A MENINA DO INTERIOR QUE QUERIA SER ADVOGADA: um autorretrato de Débora Gonçalves


Débora significa abelha laboriosa e indica uma pessoa que possui uma força de vontade excepcional. No cristianismo, Débora foi a primeira mulher juíza de Israel e liderou um exército de Homens com bravura e determinação. Além disso, Débora da Abayomi é sagitariana, ama a liberdade ao extremo e não pode ver uma aventura que quer ir...



Essa é a Débora que nasceu em Palmares, Zona da mata sul de PE e na adolescência viu sua prima se formar em Direito! Ah, eu achava lindo a forma dela falar, o conhecimento que ela tinha e como ela falava com amor sobre o que ela fazia, em razão disso eu falei que eu queria ser advogada. (É MUITO IMPORTANTE TERMOS REPRESENTATIVIDADE).


Quando consegui terminar o ensino médio no interior, tive o privilégio de vir morar na capital com o apoio da minha família e precisei trabalhar para pagar a faculdade.
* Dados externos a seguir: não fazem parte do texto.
-- pv_equiv track=rewrite | github.com/MartinHeinz/felsenstein-1981 | homework_2.py | get_ordered_leaves
-- ===== SOURCE A (Python) =====
-- def get_ordered_leaves(root, tree):
--     '''
--     :param root: tree root number
--     :param tree: map of nodes (parent) to list of nodes (choldren)
--     :return: list of leaves ordered from left to right
--     '''
--     def subtree_preorder(node):
--         values = tree.get(node, None)
--         if values is None:
--             leaves.append(node)
--         else:
--             for n in values:
--                 subtree_preorder(n)
--
--     leaves = []
--     subtree_preorder(root)
--     return leaves
-- ===== SOURCE B (Python) =====
-- def get_ordered_leaves(root, tree):
--     '''
--     :param root: tree root number
--     :param tree: map of nodes (parent) to list of nodes (choldren)
--     :return: list of leaves ordered from left to right
--     '''
--     stack = [root]
--     leaves = []
--     while stack:
--         node = stack.pop()
--         values = tree.get(node)
--         if values is None:
--             leaves.append(node)
--         else:
--             stack.extend(reversed(values))
--     return leaves
-- ===== Notes on version B (the rewrite author's own statement) =====
-- stated objective: alternative
-- what changed: The recursive inner helper appending to a shared list is replaced by an iterative preorder traversal with an explicit stack (pop a node, emit it if it has no entry, otherwise push its children reversed), which also avoids Python's recursion-depth limit; Pre_ requires the child map to be acyclic from the root, exactly the inputs where A's unbounded recursion returns.
import Mathlib
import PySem

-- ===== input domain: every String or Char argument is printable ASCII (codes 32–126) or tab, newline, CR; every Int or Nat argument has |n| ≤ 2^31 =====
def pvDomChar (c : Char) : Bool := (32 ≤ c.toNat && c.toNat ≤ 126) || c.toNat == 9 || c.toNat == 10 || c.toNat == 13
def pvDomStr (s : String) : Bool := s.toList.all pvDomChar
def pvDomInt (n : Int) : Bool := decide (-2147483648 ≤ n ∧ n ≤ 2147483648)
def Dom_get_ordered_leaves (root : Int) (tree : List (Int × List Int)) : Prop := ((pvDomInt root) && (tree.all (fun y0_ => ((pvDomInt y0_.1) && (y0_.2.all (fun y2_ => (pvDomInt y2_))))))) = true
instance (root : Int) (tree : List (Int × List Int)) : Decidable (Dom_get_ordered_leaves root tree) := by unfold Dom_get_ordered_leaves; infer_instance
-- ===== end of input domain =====

-- B replaces A's recursive helper by an explicit-stack loop (same return value; neither mutates its arguments).


-- ===== PORT A =====
-- A's inner `subtree_preorder(node)`: the shared mutable `leaves` list is threaded as an
-- accumulator; the `for n in values: subtree_preorder(n)` loop is a foldl.  The Nat fuel is
-- only a termination guard (Python has none): Pre_ proves `tree.length + 1` never runs out.
def pvLeavesRec (tree : List (Int × List Int)) : Nat → Int → List Int → List Int
  | 0, _, leaves => leaves
  | f + 1, node, leaves =>
    match (PySem.Dict.mk tree).get? node with
    | none => leaves ++ [node]
    | some values => values.foldl (fun acc n => pvLeavesRec tree f n acc) leaves

def get_ordered_leaves (root : Int) (tree : List (Int × List Int)) : List Int :=
  pvLeavesRec tree (tree.length + 1) root []

-- ===== PORT B =====
-- Fuel bound for B's while-loop (a termination guard only; Python's loop has none):
-- the number of iterations of B's loop, over-approximated with recursion depth `tree.length + 1`.
def pvCost (tree : List (Int × List Int)) : Nat → Int → Nat
  | 0, _ => 0
  | f + 1, n =>
    match (PySem.Dict.mk tree).get? n with
    | none => 1
    | some cs => (cs.map (pvCost tree f)).sum + 1

-- B's loop.  The Lean stack holds Python's stack REVERSED (top first), so Python's
-- `stack.pop()` is taking the head and `stack.extend(reversed(values))` is `values ++ rest`.
def pvLeavesLoop (tree : List (Int × List Int)) : Nat → List Int → List Int → List Int
  | 0, _, leaves => leaves
  | _ + 1, [], leaves => leaves
  | f + 1, node :: rest, leaves =>
    match (PySem.Dict.mk tree).get? node with
    | none => pvLeavesLoop tree f rest (leaves ++ [node])
    | some values => pvLeavesLoop tree f (values ++ rest) leaves

def get_ordered_leaves_alt (root : Int) (tree : List (Int × List Int)) : List Int :=
  pvLeavesLoop tree (pvCost tree (tree.length + 1) root) [root] []

-- ===== PRECONDITION & SPEC =====
def pvSuccs (tree : List (Int × List Int)) (n : Int) : List Int :=
  ((PySem.Dict.mk tree).get? n).getD []

-- nodes reachable from `k` by walks of exactly `i` child-steps
def pvFrontier (tree : List (Int × List Int)) : Nat → Int → List Int
  | 0, k => [k]
  | i + 1, k => ((pvFrontier tree i k).flatMap (pvSuccs tree)).dedup

-- nodes reachable from `root` (any reachable node is at distance ≤ tree.length)
def pvReach (tree : List (Int × List Int)) (root : Int) : List Int :=
  (List.range (tree.length + 1)).flatMap (fun i => pvFrontier tree i root)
Na minha primeira entrevista de emprego, em uma loja de classe alta no shopping, eu ouvi a seguinte frase: “VOCÊ É BOA, MAS NÃO FAZ O PERFIL DA LOJA!“. Na minha ingenuidade, eu pensei: ”que perfil será esse?“


Dias depois, ao passar na frente da loja, percebi que todas as vendedoras eram brancas e loiras. Foi aí que percebi que realmente eu não tinha o perfil da loja.


Continuei procurando emprego e consegui uma vaga temporária de final de ano para estoquista de uma outra loja no Shopping, pois eu queria ser advogada e não poderia desistir disso! Estoquista fica escondida, então eu fiz o perfil daquela loja.


Com pouco tempo consegui uma vaga como recepcionista de um curso de inglês, momento em que comecei a pagar a faculdade com ajuda da minha mãe.

Ao longo dos períodos eu consegui ingressar no programa do governo FIES com financiamento de 100%, que me deixou muito mais confortável e com a certeza de que terminaria o curso de Direito. Sou prova viva de que as políticas públicas transformam vidas e realizam sonhos.

A busca por estágio foi muito difícil, enviava dezenas de currículos para todos os escritórios de Recife e ninguém me escolhia. Alguns chamavam para a entrevista, mas eu nunca era selecionada e mais uma vez duvidei de mim: “será que eu realmente vou conseguir?”.


Um tempo depois eu consegui uma vaga em um escritório de Advocacia por indicação. Quando eu consegui o estágio, eu pensei que estava na última escala dos desafios que era ME FORMAR E SER ADVOGADA.

No 9º período eu fiz a prova da OAB, utilizando a metodologia MADA e passei. Em uma turma de mais de 30 alunos(as) só eu e outra colega fomos aprovadas. Mas adivinhem quem causava surpresa nos professores: “mas você passou?“.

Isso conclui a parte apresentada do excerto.